Start of Excerpted data

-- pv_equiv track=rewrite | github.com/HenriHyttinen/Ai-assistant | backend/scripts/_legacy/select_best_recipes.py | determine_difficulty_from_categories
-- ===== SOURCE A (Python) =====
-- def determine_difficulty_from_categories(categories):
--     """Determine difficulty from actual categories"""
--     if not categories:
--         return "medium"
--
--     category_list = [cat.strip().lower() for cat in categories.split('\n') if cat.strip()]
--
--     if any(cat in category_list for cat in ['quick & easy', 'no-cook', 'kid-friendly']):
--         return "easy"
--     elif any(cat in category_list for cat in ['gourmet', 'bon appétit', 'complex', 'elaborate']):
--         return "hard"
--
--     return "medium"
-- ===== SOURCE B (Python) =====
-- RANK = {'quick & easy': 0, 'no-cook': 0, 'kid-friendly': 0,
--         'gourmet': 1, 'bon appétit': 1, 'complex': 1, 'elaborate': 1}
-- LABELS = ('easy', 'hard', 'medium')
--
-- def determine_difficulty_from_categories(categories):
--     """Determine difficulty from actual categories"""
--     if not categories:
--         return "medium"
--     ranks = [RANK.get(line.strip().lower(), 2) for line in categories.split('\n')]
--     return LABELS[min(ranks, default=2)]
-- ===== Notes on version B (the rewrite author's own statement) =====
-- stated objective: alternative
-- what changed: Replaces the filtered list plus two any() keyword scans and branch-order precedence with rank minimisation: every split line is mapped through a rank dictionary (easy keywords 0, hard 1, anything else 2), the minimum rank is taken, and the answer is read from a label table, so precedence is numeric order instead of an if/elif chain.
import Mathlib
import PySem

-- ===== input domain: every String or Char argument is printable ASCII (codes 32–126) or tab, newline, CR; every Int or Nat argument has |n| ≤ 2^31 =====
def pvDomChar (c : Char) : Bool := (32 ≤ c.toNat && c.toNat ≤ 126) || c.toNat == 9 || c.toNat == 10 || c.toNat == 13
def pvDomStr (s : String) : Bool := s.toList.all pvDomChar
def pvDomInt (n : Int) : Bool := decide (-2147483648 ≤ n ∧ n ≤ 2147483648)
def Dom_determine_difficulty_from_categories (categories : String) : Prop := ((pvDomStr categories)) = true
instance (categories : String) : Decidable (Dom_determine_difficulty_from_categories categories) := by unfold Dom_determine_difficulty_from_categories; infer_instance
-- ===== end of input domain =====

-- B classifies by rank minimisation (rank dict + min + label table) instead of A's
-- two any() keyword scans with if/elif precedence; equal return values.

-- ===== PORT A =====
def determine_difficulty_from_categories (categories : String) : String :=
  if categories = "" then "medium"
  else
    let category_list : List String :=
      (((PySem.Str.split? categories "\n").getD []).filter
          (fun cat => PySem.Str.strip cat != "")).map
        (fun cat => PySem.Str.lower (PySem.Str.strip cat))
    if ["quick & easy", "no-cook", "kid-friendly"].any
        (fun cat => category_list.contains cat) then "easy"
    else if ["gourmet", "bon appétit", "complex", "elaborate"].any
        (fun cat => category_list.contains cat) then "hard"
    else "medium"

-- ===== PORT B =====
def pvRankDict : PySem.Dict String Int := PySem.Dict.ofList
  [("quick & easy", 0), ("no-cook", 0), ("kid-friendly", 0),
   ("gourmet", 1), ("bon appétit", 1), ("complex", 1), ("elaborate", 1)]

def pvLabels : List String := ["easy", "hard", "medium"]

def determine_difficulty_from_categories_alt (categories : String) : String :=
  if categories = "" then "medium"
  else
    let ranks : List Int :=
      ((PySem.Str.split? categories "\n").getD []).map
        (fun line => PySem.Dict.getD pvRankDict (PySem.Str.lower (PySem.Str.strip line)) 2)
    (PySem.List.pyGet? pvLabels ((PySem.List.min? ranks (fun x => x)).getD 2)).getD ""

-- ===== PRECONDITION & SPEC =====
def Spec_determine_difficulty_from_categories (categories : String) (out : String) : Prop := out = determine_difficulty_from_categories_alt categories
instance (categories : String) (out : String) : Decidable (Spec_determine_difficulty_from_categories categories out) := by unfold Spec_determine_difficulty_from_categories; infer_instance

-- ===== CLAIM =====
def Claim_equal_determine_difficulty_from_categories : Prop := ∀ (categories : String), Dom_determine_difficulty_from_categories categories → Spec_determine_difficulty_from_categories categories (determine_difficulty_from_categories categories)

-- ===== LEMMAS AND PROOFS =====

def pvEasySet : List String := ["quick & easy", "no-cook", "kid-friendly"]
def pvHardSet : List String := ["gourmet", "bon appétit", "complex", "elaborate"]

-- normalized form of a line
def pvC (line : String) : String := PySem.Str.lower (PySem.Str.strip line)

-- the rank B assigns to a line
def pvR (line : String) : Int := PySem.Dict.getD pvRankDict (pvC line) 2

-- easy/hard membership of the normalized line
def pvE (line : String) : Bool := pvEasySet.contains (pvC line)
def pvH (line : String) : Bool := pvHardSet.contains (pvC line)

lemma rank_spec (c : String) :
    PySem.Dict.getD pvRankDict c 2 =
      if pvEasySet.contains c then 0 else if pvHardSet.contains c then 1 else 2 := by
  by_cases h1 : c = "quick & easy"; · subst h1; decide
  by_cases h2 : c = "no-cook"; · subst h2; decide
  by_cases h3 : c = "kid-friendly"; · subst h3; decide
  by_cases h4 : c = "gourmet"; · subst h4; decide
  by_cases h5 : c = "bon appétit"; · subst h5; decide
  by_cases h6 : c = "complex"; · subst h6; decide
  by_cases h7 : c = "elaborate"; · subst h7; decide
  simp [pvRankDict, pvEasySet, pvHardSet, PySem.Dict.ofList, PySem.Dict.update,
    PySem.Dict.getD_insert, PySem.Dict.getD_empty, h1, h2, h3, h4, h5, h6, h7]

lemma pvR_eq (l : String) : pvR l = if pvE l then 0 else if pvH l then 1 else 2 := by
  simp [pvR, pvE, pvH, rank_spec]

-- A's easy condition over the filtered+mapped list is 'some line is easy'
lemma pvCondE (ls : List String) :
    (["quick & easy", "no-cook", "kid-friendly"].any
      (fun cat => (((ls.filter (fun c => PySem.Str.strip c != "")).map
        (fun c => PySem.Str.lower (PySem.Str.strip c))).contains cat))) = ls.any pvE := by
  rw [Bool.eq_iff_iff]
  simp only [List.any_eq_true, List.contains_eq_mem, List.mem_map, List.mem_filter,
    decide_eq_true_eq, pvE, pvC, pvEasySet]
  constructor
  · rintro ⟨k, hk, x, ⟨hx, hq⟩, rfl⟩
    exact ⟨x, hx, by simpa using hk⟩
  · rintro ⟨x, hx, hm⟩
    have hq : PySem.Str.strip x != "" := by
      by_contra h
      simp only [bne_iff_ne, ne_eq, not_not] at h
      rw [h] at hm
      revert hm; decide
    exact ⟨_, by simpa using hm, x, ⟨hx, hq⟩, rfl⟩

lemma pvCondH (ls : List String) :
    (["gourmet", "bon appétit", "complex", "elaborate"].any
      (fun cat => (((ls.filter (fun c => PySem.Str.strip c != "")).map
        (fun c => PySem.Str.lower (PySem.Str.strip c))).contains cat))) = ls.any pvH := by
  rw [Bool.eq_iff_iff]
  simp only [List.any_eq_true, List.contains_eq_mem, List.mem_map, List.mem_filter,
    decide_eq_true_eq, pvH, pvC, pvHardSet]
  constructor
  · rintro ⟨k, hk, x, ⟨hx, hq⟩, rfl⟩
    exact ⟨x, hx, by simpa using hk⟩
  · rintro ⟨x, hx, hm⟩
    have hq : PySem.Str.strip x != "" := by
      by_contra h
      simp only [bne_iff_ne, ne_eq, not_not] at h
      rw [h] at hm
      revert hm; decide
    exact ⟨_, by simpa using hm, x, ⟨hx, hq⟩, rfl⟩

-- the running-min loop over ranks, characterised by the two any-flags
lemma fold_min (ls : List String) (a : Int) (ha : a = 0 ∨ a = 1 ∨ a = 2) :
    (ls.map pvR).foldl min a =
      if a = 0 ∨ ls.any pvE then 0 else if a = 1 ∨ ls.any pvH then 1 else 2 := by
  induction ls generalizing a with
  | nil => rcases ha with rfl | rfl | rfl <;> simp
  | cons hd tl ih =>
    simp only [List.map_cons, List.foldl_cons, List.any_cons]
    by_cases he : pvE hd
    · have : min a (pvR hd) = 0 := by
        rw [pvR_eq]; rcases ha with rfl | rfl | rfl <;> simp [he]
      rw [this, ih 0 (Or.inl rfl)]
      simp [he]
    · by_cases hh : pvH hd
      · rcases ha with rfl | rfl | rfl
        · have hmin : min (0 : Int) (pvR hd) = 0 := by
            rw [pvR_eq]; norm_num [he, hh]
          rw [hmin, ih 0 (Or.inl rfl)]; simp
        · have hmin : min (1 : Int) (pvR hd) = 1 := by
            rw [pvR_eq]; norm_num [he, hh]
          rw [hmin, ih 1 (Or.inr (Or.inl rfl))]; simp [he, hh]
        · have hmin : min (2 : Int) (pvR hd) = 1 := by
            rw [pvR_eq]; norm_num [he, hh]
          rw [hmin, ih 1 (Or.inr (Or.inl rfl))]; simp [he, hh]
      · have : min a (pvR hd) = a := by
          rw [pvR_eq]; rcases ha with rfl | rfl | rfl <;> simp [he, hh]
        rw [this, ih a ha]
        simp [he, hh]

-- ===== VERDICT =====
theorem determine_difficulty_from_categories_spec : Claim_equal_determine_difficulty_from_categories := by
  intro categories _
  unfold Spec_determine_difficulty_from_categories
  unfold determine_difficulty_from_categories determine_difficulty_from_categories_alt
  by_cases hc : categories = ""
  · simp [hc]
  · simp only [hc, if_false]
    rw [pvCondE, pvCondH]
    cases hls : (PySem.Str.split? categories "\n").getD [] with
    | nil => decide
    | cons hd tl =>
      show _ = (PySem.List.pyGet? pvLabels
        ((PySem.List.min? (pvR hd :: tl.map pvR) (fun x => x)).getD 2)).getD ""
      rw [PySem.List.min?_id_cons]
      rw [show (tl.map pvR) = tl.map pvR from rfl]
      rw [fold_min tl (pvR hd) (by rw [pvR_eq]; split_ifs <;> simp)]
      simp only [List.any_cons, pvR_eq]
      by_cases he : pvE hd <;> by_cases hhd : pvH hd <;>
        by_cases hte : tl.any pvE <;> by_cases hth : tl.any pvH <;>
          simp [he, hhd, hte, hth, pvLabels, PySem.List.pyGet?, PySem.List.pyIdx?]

End of Excerpted data

▸ What the exercise asks
Your answer should be the lines of the records that hold the string "complex".

▸ Solution for this problem
--     elif any(cat in category_list for cat in ['gourmet', 'bon appétit', 'complex', 'elaborate']):
--         'gourmet': 1, 'bon appétit': 1, 'complex': 1, 'elaborate': 1}
    else if ["gourmet", "bon appétit", "complex", "elaborate"].any
   ("gourmet", 1), ("bon appétit", 1), ("complex", 1), ("elaborate", 1)]
def pvHardSet : List String := ["gourmet", "bon appétit", "complex", "elaborate"]
  by_cases h6 : c = "complex"; · subst h6; decide
    (["gourmet", "bon appétit", "complex", "elaborate"].any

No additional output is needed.